See Alicia Keys and First Lady Michelle Obama present the White House screening of "The Inevitable Defeat of Mister & Pete":
With Jennifer Hudson and Alicia
Keys working together on the same movie, there's a good bet it's going
to be a powerful piece, but when you add First Lady Michelle Obama's
unwavering support, powerful is pretty much a done deal.
"The Inevitable Defeat of Mister & Pete"
is that kind of movie. So much so, that before executive producer Keys
screened it at the White House last month, the First Lady told a group of influential educators,
“This is truly one of my favorite films this year, and it obviously has
moved me, and it will be the guiding post for my work over the next
three years.”
High praise for director George
Tillman's independently produced survival tale/coming-of-age story, and
unexpected praise at that.
"I was very shocked that she even
screened the film. I was like, 'Wow!' I was a little nervous about it,"
Hudson said, speaking by phone Monday from her home in Chicago. "I
actually didn't know until the day that she was doing it. I was like,
'Michelle is screening this at the White House? Oh my God that's
amazing!' And to see a project reach that far and to be screened by the
First Lady was amazing. That makes an impact to the people that can help
make a difference."
That Mrs. Obama wanted to show
influential educators the film is what surprised Keys the most. "When I
first was looking at this piece and what it meant to me, I didn’t really
look at it in that way. But to actually look at it through that scope
of how education plays such a huge part in our directive, and where we
go in our life, and the support in our life, and how that brings parents
and teachers together, and how that allows young people to have
opportunity through a whole other different level is an underlying theme
of this piece, even though I didn’t recognize it off the bat," Keys
told us in a separate phone call yesterday from New York City.
Keys's surprise might stem from
the fact that very little of the film takes place in an actual school.
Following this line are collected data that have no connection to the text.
theorem pvQalt_eq (all : List (List Int)) (y : List Int) (hy : 4 ≤ y.length)
    (hlen : ∀ p ∈ all, 4 ≤ p.length) : pvQalt all y = pvQ all y :=
  List.map_congr_left (fun j hj => (feedback_len_eq y j hy (hlen j hj)).symm)

theorem pvWalt_eq (all : List (List Int)) (y : List Int) (hy : 4 ≤ y.length)
    (hlen : ∀ p ∈ all, 4 ≤ p.length) : pvWalt all y = pvW all y := by
  unfold pvWalt pvW
  rw [pvQalt_eq all y hy hlen]

theorem pvCounts_alt (all : List (List Int)) (g : List Int) :
    all.foldl (fun d code => d.modify (feedback_alt g code 4) 0 (· + 1)) PySem.Dict.empty =
      PySem.Dict.counter (pvQalt all g) := by
  rw [PySem.Dict.counter_eq_foldl, pvQalt, List.foldl_map]

def pvStep {α : Type} (w : α → Int) (best : Option (α × Int)) (x : α) : Option (α × Int) :=
  match best with
  | none => some (x, w x)
  | some (bg, bw) => if w x < bw then some (x, w x) else some (bg, bw)

theorem pvStep_fold {α : Type} (w : α → Int) :
    ∀ (l : List α) (bg : α),
    l.foldl (pvStep w) (some (bg, w bg)) = some (pvRunmin w bg l, w (pvRunmin w bg l)) := by
  intro l
  induction l with
  | nil => intro bg; rfl
  | cons y t ih =>
    intro bg
    simp only [List.foldl_cons]
    by_cases h : w y < w bg
    · rw [show pvStep w (some (bg, w bg)) y = some (y, w y) by simp [pvStep, h]]
      rw [ih y, show pvRunmin w bg (y :: t) = pvRunmin w y t by simp [pvRunmin, h]]
    · rw [show pvStep w (some (bg, w bg)) y = some (bg, w bg) by simp [pvStep, h]]
      rw [ih bg, show pvRunmin w bg (y :: t) = pvRunmin w bg t by simp [pvRunmin, h]]

theorem pvValues_counter (q : List (Int × Int)) :
    (PySem.Dict.counter q).values = (PySem.Set.ofList q).map (fun r => (PySem.List.count q r : Int)) := by
  unfold PySem.Dict.values
  rw [PySem.Dict.items_counter, List.map_map]
  exact List.map_congr_left (fun r _ => by simp [PySem.List.count_eq])

-- A's pipeline, named stage by stage (defeq to the port's lets)
def pvWd (all : List (List Int)) : PySem.Dict String (List (Int × Int)) :=
  all.foldl (pvStepA all) PySem.Dict.empty

def pvEntryOf (wd : PySem.Dict String (List (Int × Int))) (key : String) :
    String × (Int × Int) × Int :=
  let q := wd.getD key []
  let unilist := q.foldl (fun u r => if u.contains r then u else u ++ [r]) []
  let countlist := unilist.foldl (fun c r => c ++ [(PySem.List.count q r : Int)]) []
  let highest := (PySem.List.max? countlist (fun x => x)).getD 0
  (key, (PySem.List.pyGet? unilist (((PySem.List.index? countlist highest).getD 0 : Nat) : Int)).getD (0, 0), highest)

def pvHigh0 (all : List (List Int)) : List (String × (Int × Int) × Int) :=
  (pvWd all).keys.foldl (fun acc key => acc ++ [pvEntryOf (pvWd all) key]) []

def pvCount (all : List (List Int)) : List Int :=
  (pvHigh0 all).foldl (fun c i => c ++ [i.2.2]) []

def pvLow (all : List (List Int)) : Int :=
  (PySem.List.min? (pvCount all) (fun x => x)).getD 0

def pvOpt (all : List (List Int)) : List (String × (Int × Int) × Int) :=
  (pvHigh0 all).foldl (fun o i => if i.2.2 ≤ pvLow all then o ++ [i] else o) []

def pvEntry (all : List (List Int)) (i : List Int) : String × (Int × Int) × Int :=
  pvEntryOf (pvWd all) (pyReprIntList i)

theorem pvA_unfold (all : List (List Int)) :
    worst_case_algorithm all =
      match PySem.List.pyGet? (pvOpt all) 0 with
      | some o => parseIntList o.1
      | none => [] := rfl

theorem pvKeys_wd (all : List (List Int)) :
    (pvWd all).keys = (PySem.Set.ofList all).map pyReprIntList := by
  unfold pvWd
  rw [pvBuild_keys all all PySem.Dict.empty]
  rw [show (PySem.Dict.empty : PySem.Dict String (List (Int × Int))).keys = ([] : List String) from rfl]
  rw [← PySem.Set.update_map_eq_foldl_add all pyReprIntList ([] : List String)]
  rw [show PySem.Set.update ([] : List String) (all.map pyReprIntList)
      = PySem.Set.ofList (all.map pyReprIntList) from PySem.Set.update_empty _]
  exact pvOfList_map_inj pyReprIntList pvRepr_inj all

theorem pvEntry_getD (all : List (List Int)) (i : List Int) (hi : i ∈ all) :
    (pvWd all).getD (pyReprIntList i) [] = pvQ all i :=
  pvBuild_getD_mem all i all PySem.Dict.empty hi

theorem pvUni_eq (q : List (Int × Int)) :
    q.foldl (fun u r => if u.contains r then u else u ++ [r]) [] = PySem.Set.ofList q := by
  have hf : (fun (u : List (Int × Int)) r => if u.contains r then u else u ++ [r]) = PySem.Set.add := by
    funext u r
    rw [PySem.Set.add, PySem.Set.contains_eq_listContains]
  rw [hf]
  rfl

theorem pvEntry_snd (all : List (List Int)) (i : List Int) (hi : i ∈ all) :
    (pvEntry all i).2.2 = pvW all i := by
  unfold pvEntry pvEntryOf pvW
  simp only [pvEntry_getD all i hi, pvUni_eq, PySem.List.foldl_append_singleton_eq_map,
    List.nil_append]

theorem pvHigh0_eq (all : List (List Int)) :
    pvHigh0 all = (PySem.Set.ofList all).map (pvEntry all) := by
  unfold pvHigh0
  rw [PySem.List.foldl_append_singleton_eq_map (pvEntryOf (pvWd all)) (pvWd all).keys []]
  rw [List.nil_append, pvKeys_wd, List.map_map]
  rfl

theorem pvCount_eq (all : List (List Int)) :
    pvCount all = (PySem.Set.ofList all).map (fun i => (pvEntry all i).2.2) := by
  unfold pvCount
  rw [pvHigh0_eq, PySem.List.foldl_append_singleton_eq_map, List.nil_append, List.map_map]
  rfl

theorem pvCount_eq' (all : List (List Int)) :
    pvCount all = (PySem.Set.ofList all).map (pvW all) := by
  rw [pvCount_eq]
  exact List.map_congr_left (fun i hi => pvEntry_snd all i ((PySem.Set.mem_ofList _ _).mp hi))

theorem pvLow_eq (all : List (List Int)) (x : List Int) (xs : List (List Int)) (h : all = x :: xs) :
    pvLow all = (xs.map (pvW all)).foldl min (pvW all x) := by
  unfold pvLow
  rw [pvCount_eq', pvMin_ofList, h, List.map_cons, PySem.List.min?_id_cons]
  rfl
Most of the action centers around two inner-city kids, Mister (Skylan
Brooks) and Pete (Ethan Dizon), falling hard and fast through the
proverbial cracks. After Mister’s mom (Hudson) gets arrested, the two
friends spend the summer dodging the housing authorities, trying to feed
themselves, and fending off the dangers of their Brooklyn projects.
All the while, Mister clings to his dreams of being an actor.
Alicia Keys & Jennifer Hudson at a 2013 screening of 'The Inevitable Defeat of Mister & Pete'. (Photo by Henry …
"You make the dream. Don't let it
make you," said Hudson on the topic. "Because a lot of times people
lose themselves along their journey of discovering their dream and
realizing it and achieving it. So, it depends on if you can hold on to
your character, remain who you are, and not let it change you or take
you over."
"Dreams are so important to have,
and they save us. They save us because they make us get up that one
more day and try one more time to do one more thing. And that’s really
all that everything is about, because if we do it long enough it will
happen," said Keys. "So I do think the dark side of dream chasing is not
having a dream at all."
Certainly Mrs. Obama has big
dreams about kids like Mister and Pete realizing their own dreams, which
she outlines in the video below. While it will take plenty of effort,
the First Lady's got two real-life dream-achievers in Hudson and Keys to
help her get the job done.
"The Inevitable Defeat of Mister & Pete" is available today on DVD, Digital HD, Video on Demand, and Pay-Per-View.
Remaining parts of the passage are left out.